Baby costs fall into two categories, and it helps to plan them separately.

One-off set-up costs include a car seat, pram, cot, and nursery basics. New, these can easily total $3,000 to $5,000 or more. Second-hand gear (with the exception of car seats, which should be new or have verified history), hand-me-downs, and well-timed purchases at seasonal sales can cut this figure significantly. A baby shower registry focused on practical items rather than novelty gifts helps too.

Ongoing costs include nappies (roughly $30 to $50 per week for disposables), formula if needed, clothing (children grow through sizes rapidly), healthcare visits beyond the free Well Child schedule, and eventually childcare. Childcare will likely become your largest ongoing cost. Planning for it early, including waitlist timing for preferred centres, matters more than most parents expect.

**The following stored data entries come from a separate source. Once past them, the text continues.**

-- pv_equiv track=rewrite | github.com/yakki77/Task11 | decision tree/decision_tree_v5_B_All.py | get_newDataset
-- ===== SOURCE A (Python) =====
-- def get_newDataset(dataset, attributes, best_attribute, given_val):
--     new_dataset = [[]]
--     row_number_list = []
--     index = attributes.index(best_attribute)
--     row_number = 0
--     for row in dataset:
--         # get rows that excludes the given value(e.g. Student)
--         if (row[index] == given_val):
--             new_entry = []
--             # scan the whole row that contains the given_val
--             for i in range(0, len(row)):
--                 if (i != index):
--                     new_entry.append(row[i])
--             row_number_list.append(row_number)
--             new_dataset.append(new_entry)
--         row_number =row_number+1
--     new_dataset.remove([])
--     return new_dataset, row_number_list
-- ===== SOURCE B (Python) =====
-- def get_newDataset(dataset, attributes, best_attribute, given_val):
--     index = attributes.index(best_attribute)
--     row_number_list = [i for i, row in enumerate(dataset) if row[index] == given_val]
--     new_dataset = [dataset[i][:index] + dataset[i][index + 1:] for i in row_number_list]
--     return new_dataset, row_number_list
-- ===== Notes on version B (the rewrite author's own statement) =====
-- stated objective: simpler
-- what changed: Replaces A's single fused loop (manual row counter, element-by-element inner copy loop, sentinel-seeded list cleaned up by remove([])) with two comprehensions: one pass collecting matching row indices, then an index-driven gather that drops the column by slicing.
import Mathlib
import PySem

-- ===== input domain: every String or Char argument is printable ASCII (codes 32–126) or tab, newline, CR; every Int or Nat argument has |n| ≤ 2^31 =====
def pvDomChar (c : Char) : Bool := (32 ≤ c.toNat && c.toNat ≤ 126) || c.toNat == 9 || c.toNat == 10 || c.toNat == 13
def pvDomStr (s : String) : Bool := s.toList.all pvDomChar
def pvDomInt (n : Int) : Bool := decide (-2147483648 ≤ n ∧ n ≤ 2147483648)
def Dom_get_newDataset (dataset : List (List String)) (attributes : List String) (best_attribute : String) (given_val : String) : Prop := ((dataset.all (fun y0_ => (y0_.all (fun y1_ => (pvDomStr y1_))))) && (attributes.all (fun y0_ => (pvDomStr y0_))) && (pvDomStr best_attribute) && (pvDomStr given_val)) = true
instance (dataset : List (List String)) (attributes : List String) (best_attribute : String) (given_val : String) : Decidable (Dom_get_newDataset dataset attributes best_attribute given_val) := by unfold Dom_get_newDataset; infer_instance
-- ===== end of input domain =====

-- B replaces A's fused filter-and-copy loop (manual counter, inner element loop, sentinel [] removed
-- at the end) by two comprehensions: collect matching row indices, then gather rows by index with slices. Objective: simpler.


-- ===== PORT A =====
def get_newDataset (dataset : List (List String)) (attributes : List String) (best_attribute : String) (given_val : String) : List (List String) × List Int :=
  -- index = attributes.index(best_attribute); Pre_ guarantees membership, so getD 0 is never taken
  let index : Nat := (PySem.List.index? attributes best_attribute).getD 0
  let st := dataset.foldl
    (fun (st : List (List String) × List Int × Int) row =>
      if PySem.List.pyGetD row (index : Int) "" == given_val then
        let new_entry := (PySem.List.pyRange 0 row.length 1).foldl
          (fun acc i => if i ≠ (index : Int) then acc ++ [PySem.List.pyGetD row i ""] else acc) []
        (st.1 ++ [new_entry], st.2.1 ++ [st.2.2], st.2.2 + 1)
      else
        (st.1, st.2.1, st.2.2 + 1))
    ([[]], [], 0)
  ((PySem.List.remove? st.1 []).getD st.1, st.2.1)

-- ===== PORT B =====
def get_newDataset_alt (dataset : List (List String)) (attributes : List String) (best_attribute : String) (given_val : String) : List (List String) × List Int :=
  let index : Nat := (PySem.List.index? attributes best_attribute).getD 0
  let row_number_list : List Int := (PySem.List.enumerate dataset 0).filterMap
    (fun p => if PySem.List.pyGetD p.2 (index : Int) "" == given_val then some p.1 else none)
  let new_dataset : List (List String) := row_number_list.map (fun i =>
    let row := PySem.List.pyGetD dataset i []
    PySem.List.slice row none (some (index : Int)) ++ PySem.List.slice row (some ((index : Int) + 1)) none)
  (new_dataset, row_number_list)

-- ===== PRECONDITION & SPEC =====
-- Pre_ excludes exactly where Python A raises: best_attribute absent from attributes (ValueError from
-- .index) or some row shorter than the found index (IndexError from row[index]).
def Pre_get_newDataset (dataset : List (List String)) (attributes : List String) (best_attribute : String) (given_val : String) : Prop :=
  best_attribute ∈ attributes ∧
  ∀ row ∈ dataset, (PySem.List.index? attributes best_attribute).getD 0 < row.length
instance (dataset : List (List String)) (attributes : List String) (best_attribute : String) (given_val : String) : Decidable (Pre_get_newDataset dataset attributes best_attribute given_val) := by unfold Pre_get_newDataset; infer_instance

def pvWitness_get_newDataset : List (List String) × List String × String × String :=
  ([["a", "x"], ["b", "y"], ["c", "x"]], ["u", "v"], "v", "x")

def Spec_get_newDataset (dataset : List (List String)) (attributes : List String) (best_attribute : String) (given_val : String) (out : List (List String) × List Int) : Prop := out = get_newDataset_alt dataset attributes best_attribute given_val
instance (dataset : List (List String)) (attributes : List String) (best_attribute : String) (given_val : String) (out : List (List String) × List Int) : Decidable (Spec_get_newDataset dataset attributes best_attribute given_val out) := by unfold Spec_get_newDataset; infer_instance

-- ===== CLAIM (what is proved, stated in full; the proofs are below) =====
def Claim_equal_get_newDataset : Prop := ∀ (dataset : List (List String)) (attributes : List String) (best_attribute : String) (given_val : String), Dom_get_newDataset dataset attributes best_attribute given_val → Pre_get_newDataset dataset attributes best_attribute given_val → Spec_get_newDataset dataset attributes best_attribute given_val (get_newDataset dataset attributes best_attribute given_val)

-- ===== LEMMAS AND PROOFS =====

-- A's inner copy loop over range(len(row)), restricted to the first n elements, is take/drop around idx.
lemma inner_aux (row : List String) (idx : Nat) (n : Nat) (h : n ≤ row.length) :
    (List.range n).foldl
      (fun acc k => if k ≠ idx then acc ++ [row.getD k ""] else acc) []
    = (row.take n).take idx ++ (row.take n).drop (idx + 1) := by
  induction n with
  | zero => simp
  | succ n ih =>
    have hn : n ≤ row.length := by omega
    have hnl : n < row.length := by omega
    rw [List.range_succ, List.foldl_append, ih hn]
    have htake : row.take (n + 1) = row.take n ++ [row[n]] := by
      rw [List.take_add_one]
      simp [List.getElem?_eq_getElem hnl]
    have hlen : (row.take n).length = n := by rw [List.length_take]; omega
    have hlen2 : (row.take n ++ [row[n]]).length = n + 1 := by
      simp only [List.length_append, List.length_cons, List.length_nil, hlen]
    simp only [List.foldl_cons, List.foldl_nil]
    rw [htake]
    rcases lt_trichotomy n idx with hlt | heq | hgt
    · rw [if_pos (by omega),
          List.take_of_length_le (l := row.take n) (by omega),
          List.take_of_length_le (l := row.take n ++ [row[n]]) (by omega),
          List.drop_eq_nil_of_le (as := row.take n) (by omega),
          List.drop_eq_nil_of_le (as := row.take n ++ [row[n]]) (by omega)]
      simp [List.getD_eq_getElem?_getD, List.getElem?_eq_getElem hnl]
    · subst heq
      rw [if_neg (by simp),
          List.take_of_length_le (l := row.take n) (by omega),
          List.take_append_of_le_length (by omega),
          List.take_of_length_le (l := row.take n) (by omega),
          List.drop_eq_nil_of_le (as := row.take n) (by omega),
          List.drop_eq_nil_of_le (as := row.take n ++ [row[n]]) (by omega)]
    · rw [if_pos (by omega),
          List.take_append_of_le_length (by omega),
          List.drop_append_of_le_length (by omega)]
      simp [List.getD_eq_getElem?_getD, List.getElem?_eq_getElem hnl, List.append_assoc]

-- A's inner loop in its ported form equals the two slices B uses (on in-range idx).
lemma inner_eq (row : List String) (idx : Nat) :
    (PySem.List.pyRange 0 (row.length : Int) 1).foldl
      (fun acc i => if i ≠ (idx : Int) then acc ++ [PySem.List.pyGetD row i ""] else acc) []
    = row.take idx ++ row.drop (idx + 1) := by
  rw [PySem.List.pyRange_zero_natCast, List.foldl_map]
  have : ∀ (acc : List String) (k : Nat),
      (if (k : Int) ≠ (idx : Int) then acc ++ [PySem.List.pyGetD row (k : Int) ""] else acc)
      = (if k ≠ idx then acc ++ [row.getD k ""] else acc) := by
    intro acc k
    simp [PySem.List.pyGetD_natCast, Nat.cast_inj]
  simp only [this]
  rw [inner_aux row idx row.length le_rfl]
  simp

-- A's outer loop, started at counter s with arbitrary accumulators, in closed form over enumerate.
lemma outer_aux {α β : Type} (cond : α → Bool) (red : α → β) (rows : List α)
    (nd0 : List β) (rnl0 : List Int) (s : Int) :
    rows.foldl
      (fun (st : List β × List Int × Int) row =>
        if cond row then (st.1 ++ [red row], st.2.1 ++ [st.2.2], st.2.2 + 1)
        else (st.1, st.2.1, st.2.2 + 1))
      (nd0, rnl0, s)
    = (nd0 ++ (PySem.List.enumerate rows s).filterMap
          (fun p => if cond p.2 then some (red p.2) else none),
       rnl0 ++ (PySem.List.enumerate rows s).filterMap
          (fun p => if cond p.2 then some p.1 else none),
       s + rows.length) := by
  induction rows generalizing nd0 rnl0 s with
  | nil => simp [PySem.List.enumerate_nil]
  | cons r rows ih =>
    rw [PySem.List.enumerate_cons]
    by_cases hc : cond r
    · simp only [List.foldl_cons, ih, List.filterMap_cons, hc]
      simp only [Prod.mk.injEq]
      refine ⟨by simp, by first | rfl | simp, by rw [List.length_cons]; push_cast; omega⟩
    · simp only [List.foldl_cons, ih, List.filterMap_cons, hc]
      simp only [Prod.mk.injEq]
      refine ⟨rfl, rfl, by rw [List.length_cons]; push_cast; omega⟩

-- B's gather pass, rewritten to read each row from the enumerate pair rather than by dataset[i].
lemma gather_eq (dataset : List (List String)) (idx : Nat) (gv : String) :
    ((PySem.List.enumerate dataset 0).filterMap
        (fun p => if PySem.List.pyGetD p.2 (idx : Int) "" == gv then some p.1 else none)).map
      (fun i =>
        let row := PySem.List.pyGetD dataset i []
        PySem.List.slice row none (some (idx : Int)) ++
          PySem.List.slice row (some ((idx : Int) + 1)) none)
    = (PySem.List.enumerate dataset 0).filterMap
        (fun p => if PySem.List.pyGetD p.2 (idx : Int) "" == gv then
            some (p.2.take idx ++ p.2.drop (idx + 1)) else none) := by
  rw [List.map_filterMap]
  apply List.filterMap_congr
  intro p hp
  obtain ⟨k, hk, rfl⟩ := (PySem.List.mem_enumerate_iff dataset 0 p).1 hp
  have h0 : (0 : Int) ≤ (idx : Int) + 1 := by omega
  have h2 : ((idx : Int) + 1).toNat = idx + 1 := by omega
  have hget : dataset[k]?.getD [] = dataset[k] := by simp [List.getElem?_eq_getElem hk]
  simp [PySem.List.slice_to_natCast, PySem.List.slice_from dataset[k] h0, h2, hget]

-- ===== VERDICT (by name: the statement is the Claim_ definition above) =====
theorem get_newDataset_spec : Claim_equal_get_newDataset := by
  intro dataset attributes best_attribute given_val _hdom _hpre
  unfold Spec_get_newDataset get_newDataset get_newDataset_alt
  simp only [inner_eq]
  rw [outer_aux (fun row => PySem.List.pyGetD row ((PySem.List.index? attributes best_attribute).getD 0 : Int) "" == given_val)
      (fun row => row.take ((PySem.List.index? attributes best_attribute).getD 0) ++
        row.drop ((PySem.List.index? attributes best_attribute).getD 0 + 1))]
  simp only [List.singleton_append, PySem.List.remove?_cons_self, Option.getD_some]
  rw [gather_eq]
  simp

A Checklist to Work Through

For readers who prefer to track progress, here are the key actions grouped by timing.

Before the baby arrives:

  1. Run the numbers on the income gap during parental leave and start saving toward it.
  2. Pay down high-interest consumer debt.
  3. Apply for Working for Families and Best Start through myIR (you can apply from about eight weeks before the due date).
  4. Review your parental leave entitlements and check whether your employer offers any top-up.
  5. Update or create your will, appointing testamentary guardians.
  6. Review life insurance, income protection, and trauma cover to reflect your new dependant.
  7. Check health insurance stand-down periods if private maternity care matters to you.
  8. Reassess your emergency fund target with baby costs included.

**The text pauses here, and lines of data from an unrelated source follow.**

-- pv_equiv track=rewrite | github.com/Zach4fbr/CodeExamChallenge | PyDéfis3/Hercule08Juments.py | frugal
-- ===== SOURCE A (Python) =====
-- def prime_factors(n):
--     prime = []
--     d = 2
--     while d*d <= n:
--         while (n % d) == 0:
--             prime.append(d)
--             n //= d
--         d += 1
--     if n > 1:
--        prime.append(n)
--     return prime
--
-- def hashe(l):
--     a=sorted(set(l), key=l.index)
--     return a
--
-- def power(n,l):
--     a=l.count(n)
--     return a
--
-- def final(n):
--     p=prime_factors(n)
--     a=hashe(p)
--     x=""
--     for i in range(len(a)):
--         if power(a[i],p) != 1:
--             x=x+(str(a[i])+'^'+'{'+str(power(a[i],p)))+'}'
--         else:
--             x=x+(str(a[i]))
--         if i !=len(a)-1:
--             x=x+'x'
--     return x
--
-- def frugal(n):
--     p = final(n)
--     n = str(n)
--     m = len(n)
--     s = 0
--     for i in range(len(p)):
--         for j in range(100):
--             if p[i] == str(j):
--                 s+=1
--     if s >= m:
--         return False
--     else:
--         return True
-- ===== SOURCE B (Python) =====
-- def frugal(n):
--     # Accumulate the factorization's digit count numerically instead of
--     # building the formatted string and scanning its characters.
--     s = 0
--     m = n
--     d = 2
--     while d * d <= m:
--         if m % d == 0:
--             e = 0
--             while m % d == 0:
--                 m //= d
--                 e += 1
--             s += len(str(d)) + (len(str(e)) if e > 1 else 0)
--         d += 1
--     if m > 1:
--         s += len(str(m))
--     return s < len(str(n))
-- ===== Notes on version B (the rewrite author's own statement) =====
-- stated objective: simpler
-- what changed: B drops the prime list, the first-occurrence dedup, the formatted '2^{3}x5' string and the nested range(100) character scan entirely: it trial-divides once, and for each prime factor adds len(str(prime)) plus len(str(exponent)) when the exponent exceeds 1, comparing that running digit count with len(str(n)).
import Mathlib
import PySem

In the early weeks and months:

  1. Build a baby budget covering one-off set-up costs and ongoing monthly expenses.
  2. Register your child with Inland Revenue for an IRD number.
  3. Confirm your KiwiSaver Scheme contributions will meet the $1,042.86 threshold for the government contribution before 30 June, or make a lump-sum top-up.
  4. Review your KiwiSaver Scheme fund choice and contribution rate.
  5. Consider opening a KiwiSaver Scheme account or managed fund investment for your child.

Frequently Asked Questions

Can both parents take parental leave at the same time?

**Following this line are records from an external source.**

-- pv_equiv track=rewrite | github.com/mr-moshtaghi/download_manager_async | function_utils_size.py | calc_file_chunks
-- ===== SOURCE A (Python) =====
-- from math import ceil
--
-- def calc_file_chunks(
--         file_size: int,
--         min_chunk_size: int = None,
--         max_chunk_size: int = None,
-- ) -> tuple:
--     if min_chunk_size is None:
--         min_chunk_size = 10 * 1024 * 1024  # 10 MB
--
--     if max_chunk_size is None:
--         max_chunk_size = 100 * 1024 * 1024  # 100 MB
--
--     default_total_parts = 3
--     splitted_parts = []
--
--     while (
--             ceil(file_size / min_chunk_size) < default_total_parts and
--             default_total_parts > 1
--     ):
--         default_total_parts -= 1
--
--     while (
--             ceil(file_size / max_chunk_size) > default_total_parts and
--             default_total_parts < 6
--     ):
--         default_total_parts += 1
--
--     file_total_size = default_total_parts
--     if file_total_size < 1:
--         file_total_size = 1
--
--     chunk = ceil(file_size / file_total_size)
--
--     for i in range(file_total_size):
--         start_byte = i * chunk
--         end_byte = start_byte + chunk
--         if end_byte > file_size:
--             end_byte = file_size
--         end_byte -= 1
--         splitted_parts.append((start_byte, end_byte))
--
--     return splitted_parts, chunk
-- ===== SOURCE B (Python) =====
-- def calc_file_chunks(file_size, min_chunk_size=None, max_chunk_size=None):
--     mn = min_chunk_size if min_chunk_size is not None else 10 * 1024 * 1024
--     mx = max_chunk_size if max_chunk_size is not None else 100 * 1024 * 1024
--     # integer ceiling division; part count is the largest of three candidates
--     parts = max(1, min(3, -(-file_size // mn)), min(6, -(-file_size // mx)))
--     chunk = -(-file_size // parts)
--
--     def emit(start, remaining):
--         if remaining == 0:
--             return []
--         end = start + chunk
--         if end > file_size:
--             end = file_size
--         return [(start, end - 1)] + emit(start + chunk, remaining - 1)
--
--     return emit(0, parts), chunk
-- ===== Notes on version B (the rewrite author's own statement) =====
-- stated objective: simpler
-- what changed: B drops math.ceil for pure integer -(-a//b) ceiling division, collapses both convergence while-loops into one max() over three candidate part counts, and builds the byte ranges by a recursive helper that walks a running start pointer instead of A's index loop computing i*chunk.
import Mathlib
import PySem

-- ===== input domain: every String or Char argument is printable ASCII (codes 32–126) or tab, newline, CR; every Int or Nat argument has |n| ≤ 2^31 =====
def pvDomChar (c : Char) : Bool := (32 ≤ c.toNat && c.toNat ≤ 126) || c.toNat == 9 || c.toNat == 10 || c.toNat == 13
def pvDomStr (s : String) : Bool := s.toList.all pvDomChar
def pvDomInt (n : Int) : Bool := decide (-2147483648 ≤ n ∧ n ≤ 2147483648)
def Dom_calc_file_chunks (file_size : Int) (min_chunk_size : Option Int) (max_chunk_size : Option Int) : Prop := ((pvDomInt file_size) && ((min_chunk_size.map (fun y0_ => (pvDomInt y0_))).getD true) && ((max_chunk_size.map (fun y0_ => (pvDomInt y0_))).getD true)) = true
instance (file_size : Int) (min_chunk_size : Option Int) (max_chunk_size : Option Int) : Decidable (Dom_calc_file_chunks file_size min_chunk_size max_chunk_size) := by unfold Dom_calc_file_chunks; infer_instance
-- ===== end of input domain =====

-- B replaces A's two convergence while-loops by one max() over three candidate part
-- counts, math.ceil by integer -(-a//b), and the index loop by a recursive helper
-- walking a running start pointer (objective: simpler; same asymptotic cost).

-- ===== PORT A =====
-- math.ceil(a / b) on ints of |·| ≤ 2^31 is exact ceiling division: -((-a) // b)
def pyCeil (a b : Int) : Int := -(PySem.Int.floordiv (-a) b)

-- while ceil(fs/min) < dtp and dtp > 1: dtp -= 1    (fuel bounds the ≤ 2 iterations)
def aLoopDown (file_size min_chunk : Int) : Int → Nat → Int
  | dtp, f + 1 =>
      if pyCeil file_size min_chunk < dtp ∧ 1 < dtp then
        aLoopDown file_size min_chunk (dtp - 1) f
      else dtp
  | dtp, 0 => dtp

-- while ceil(fs/max) > dtp and dtp < 6: dtp += 1    (fuel bounds the ≤ 5 iterations)
def aLoopUp (file_size max_chunk : Int) : Int → Nat → Int
  | dtp, f + 1 =>
      if dtp < pyCeil file_size max_chunk ∧ dtp < 6 then
        aLoopUp file_size max_chunk (dtp + 1) f
      else dtp
  | dtp, 0 => dtp

def calc_file_chunks (file_size : Int) (min_chunk_size : Option Int) (max_chunk_size : Option Int) : (List (Int × Int)) × Int :=
  let mn := min_chunk_size.getD (10 * 1024 * 1024)
  let mx := max_chunk_size.getD (100 * 1024 * 1024)
  let dtp := aLoopDown file_size mn 3 3
  let dtp := aLoopUp file_size mx dtp 6
  let fts := if dtp < 1 then 1 else dtp
  let chunk := pyCeil file_size fts
  let parts := (PySem.List.pyRange 0 fts 1).foldl (fun acc i =>
      let start_byte := i * chunk
      let end_byte := start_byte + chunk
      let end_byte := if end_byte > file_size then file_size else end_byte
      acc ++ [(start_byte, end_byte - 1)]) []
  (parts, chunk)

-- ===== PORT B =====
-- integer ceiling division -(-a//b), exactly as Source B writes it
def bCeilDiv (a b : Int) : Int := -(PySem.Int.floordiv (-a) b)

-- recursive emitter of Source B: walks the running start pointer, counts parts down
def bEmit (file_size chunk : Int) (start : Int) : Nat → List (Int × Int)
  | 0 => []
  | r + 1 =>
      let ed := start + chunk
      let ed := if ed > file_size then file_size else ed
      (start, ed - 1) :: bEmit file_size chunk (start + chunk) r

def calc_file_chunks_alt (file_size : Int) (min_chunk_size : Option Int) (max_chunk_size : Option Int) : (List (Int × Int)) × Int :=
  let mn := min_chunk_size.getD (10 * 1024 * 1024)
  let mx := max_chunk_size.getD (100 * 1024 * 1024)
  let parts := max 1 (max (min 3 (bCeilDiv file_size mn)) (min 6 (bCeilDiv file_size mx)))
  let chunk := bCeilDiv file_size parts
  (bEmit file_size chunk 0 parts.toNat, chunk)

-- ===== PRECONDITION & SPEC =====
-- A (and B) raise ZeroDivisionError when an effective chunk size is 0; exactly that is excluded.
def Pre_calc_file_chunks (file_size : Int) (min_chunk_size : Option Int) (max_chunk_size : Option Int) : Prop :=
  min_chunk_size.getD (10 * 1024 * 1024) ≠ 0 ∧ max_chunk_size.getD (100 * 1024 * 1024) ≠ 0
instance (file_size : Int) (min_chunk_size : Option Int) (max_chunk_size : Option Int) : Decidable (Pre_calc_file_chunks file_size min_chunk_size max_chunk_size) := by unfold Pre_calc_file_chunks; infer_instance
def pvWitness_calc_file_chunks : Int × Option Int × Option Int := (150, some 10, some 40)
def Spec_calc_file_chunks (file_size : Int) (min_chunk_size : Option Int) (max_chunk_size : Option Int) (out : (List (Int × Int)) × Int) : Prop := out = calc_file_chunks_alt file_size min_chunk_size max_chunk_size
instance (file_size : Int) (min_chunk_size : Option Int) (max_chunk_size : Option Int) (out : (List (Int × Int)) × Int) : Decidable (Spec_calc_file_chunks file_size min_chunk_size max_chunk_size out) := by unfold Spec_calc_file_chunks; infer_instance

-- ===== CLAIM (what is proved, stated in full; the proofs are below) =====
def Claim_equal_calc_file_chunks : Prop := ∀ (file_size : Int) (min_chunk_size : Option Int) (max_chunk_size : Option Int), Dom_calc_file_chunks file_size min_chunk_size max_chunk_size → Pre_calc_file_chunks file_size min_chunk_size max_chunk_size → Spec_calc_file_chunks file_size min_chunk_size max_chunk_size (calc_file_chunks file_size min_chunk_size max_chunk_size)

-- ===== LEMMAS AND PROOFS =====
theorem loopDown_closed (fs mn : Int) :
    aLoopDown fs mn 3 3 = max 1 (min 3 (pyCeil fs mn)) := by
  simp only [aLoopDown]
  split_ifs <;> omega

theorem loopUp_closed (fs mx d : Int) (h1 : 1 ≤ d) (h3 : d ≤ 3) :
    aLoopUp fs mx d 6 = max d (min 6 (pyCeil fs mx)) := by
  simp only [aLoopUp]
  split_ifs <;> omega

theorem bEmit_eq_map (fs c : Int) : ∀ (r : Nat) (s : Int),
    bEmit fs c s r = (List.range r).map
      (fun (k : Nat) => (s + (k : Int) * c, (if s + (k : Int) * c + c > fs then fs else s + (k : Int) * c + c) - 1))
  | 0, s => rfl
  | r + 1, s => by
    rw [List.range_succ_eq_map, List.map_cons, List.map_map]
    show bEmit fs c s (r + 1) = _
    rw [bEmit, bEmit_eq_map fs c r (s + c)]
    simp only [List.cons.injEq, Prod.mk.injEq]
    refine ⟨⟨by ring, by rw [show s + (0:Nat) * c + c = s + c by push_cast; ring]⟩, ?_⟩
    apply List.map_congr_left
    intro k _
    simp only [Function.comp]
    have h : s + c + (k : Int) * c = s + (k.succ : Int) * c := by push_cast; ring
    rw [h]

theorem build_eq (fs c n : Int) :
    (PySem.List.pyRange 0 n 1).foldl (fun acc i =>
      let start_byte := i * c
      let end_byte := start_byte + c
      let end_byte := if end_byte > fs then fs else end_byte
      acc ++ [(start_byte, end_byte - 1)]) []
    = bEmit fs c 0 n.toNat := by
  rw [PySem.List.foldl_append_singleton_eq_map, bEmit_eq_map, PySem.List.pyRange_one]
  simp only [List.map_map, Int.sub_zero]
  apply List.map_congr_left
  intro k _
  simp only [Function.comp]
  have h : ((0 : Int) + (k : Int)) * c = 0 + (k : Int) * c := by ring
  rw [h]

-- ===== VERDICT (by name: the statement is the Claim_ definition above) =====
theorem calc_file_chunks_spec : Claim_equal_calc_file_chunks := by
  intro fs mnc mxc _ hpre
  unfold Spec_calc_file_chunks calc_file_chunks calc_file_chunks_alt
  simp only []
  rw [loopDown_closed]
  rw [loopUp_closed fs _ _ (by omega) (by omega)]
  have hassoc : max (max 1 (min 3 (pyCeil fs (mnc.getD (10 * 1024 * 1024)))))
        (min 6 (pyCeil fs (mxc.getD (100 * 1024 * 1024))))
      = max 1 (max (min 3 (bCeilDiv fs (mnc.getD (10 * 1024 * 1024))))
        (min 6 (bCeilDiv fs (mxc.getD (100 * 1024 * 1024))))) := by
    unfold pyCeil bCeilDiv; omega
  set n := max 1 (max (min 3 (bCeilDiv fs (mnc.getD (10 * 1024 * 1024))))
        (min 6 (bCeilDiv fs (mxc.getD (100 * 1024 * 1024))))) with hn
  rw [hassoc]
  have hn1 : 1 ≤ n := le_max_left _ _
  rw [if_neg (by omega)]
  rw [build_eq fs _ n]
  rfl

Not the same type of leave simultaneously. As covered in the parental leave section above, Primary Carer Leave can be transferred between eligible parents, but only one parent can be on Primary Carer Leave at a time, and the primary carer must take at least one week. Partner's Leave (one to two weeks) can overlap with the primary carer's leave period.

What happens to my annual leave during parental leave?

Annual leave stops accruing during unpaid parental leave (the extended portion beyond 26 weeks). Any annual leave already accrued before your leave began remains available. Some parents choose to take paid annual leave before or after the government-funded period to extend their time at full or partial pay.

What happens if I return to work earlier than planned?

You can end your parental leave early by giving your employer at least 21 days' written notice. Any remaining government-funded parental leave payment weeks can be transferred to an eligible spouse or partner, provided they meet the eligibility criteria under the Parental Leave and Employment Protection Act 1987. If no one takes the remaining weeks, the payments simply stop. Returning to work restarts your salary, employer KiwiSaver Scheme contributions, and annual leave accrual. For some families, the financial benefit of an earlier return (full salary plus resumed employer KiwiSaver Scheme contributions) outweighs the remaining weeks of capped parental leave payments.

Where to From Here

Most of the highest-value actions on this checklist cost nothing except time and attention. Working through them before the baby arrives means fewer financial surprises during a period that is already demanding.

Government rates and thresholds mentioned in this article are updated periodically by Inland Revenue and other agencies. If you are reading this after April 2026, check the Inland Revenue website for current figures.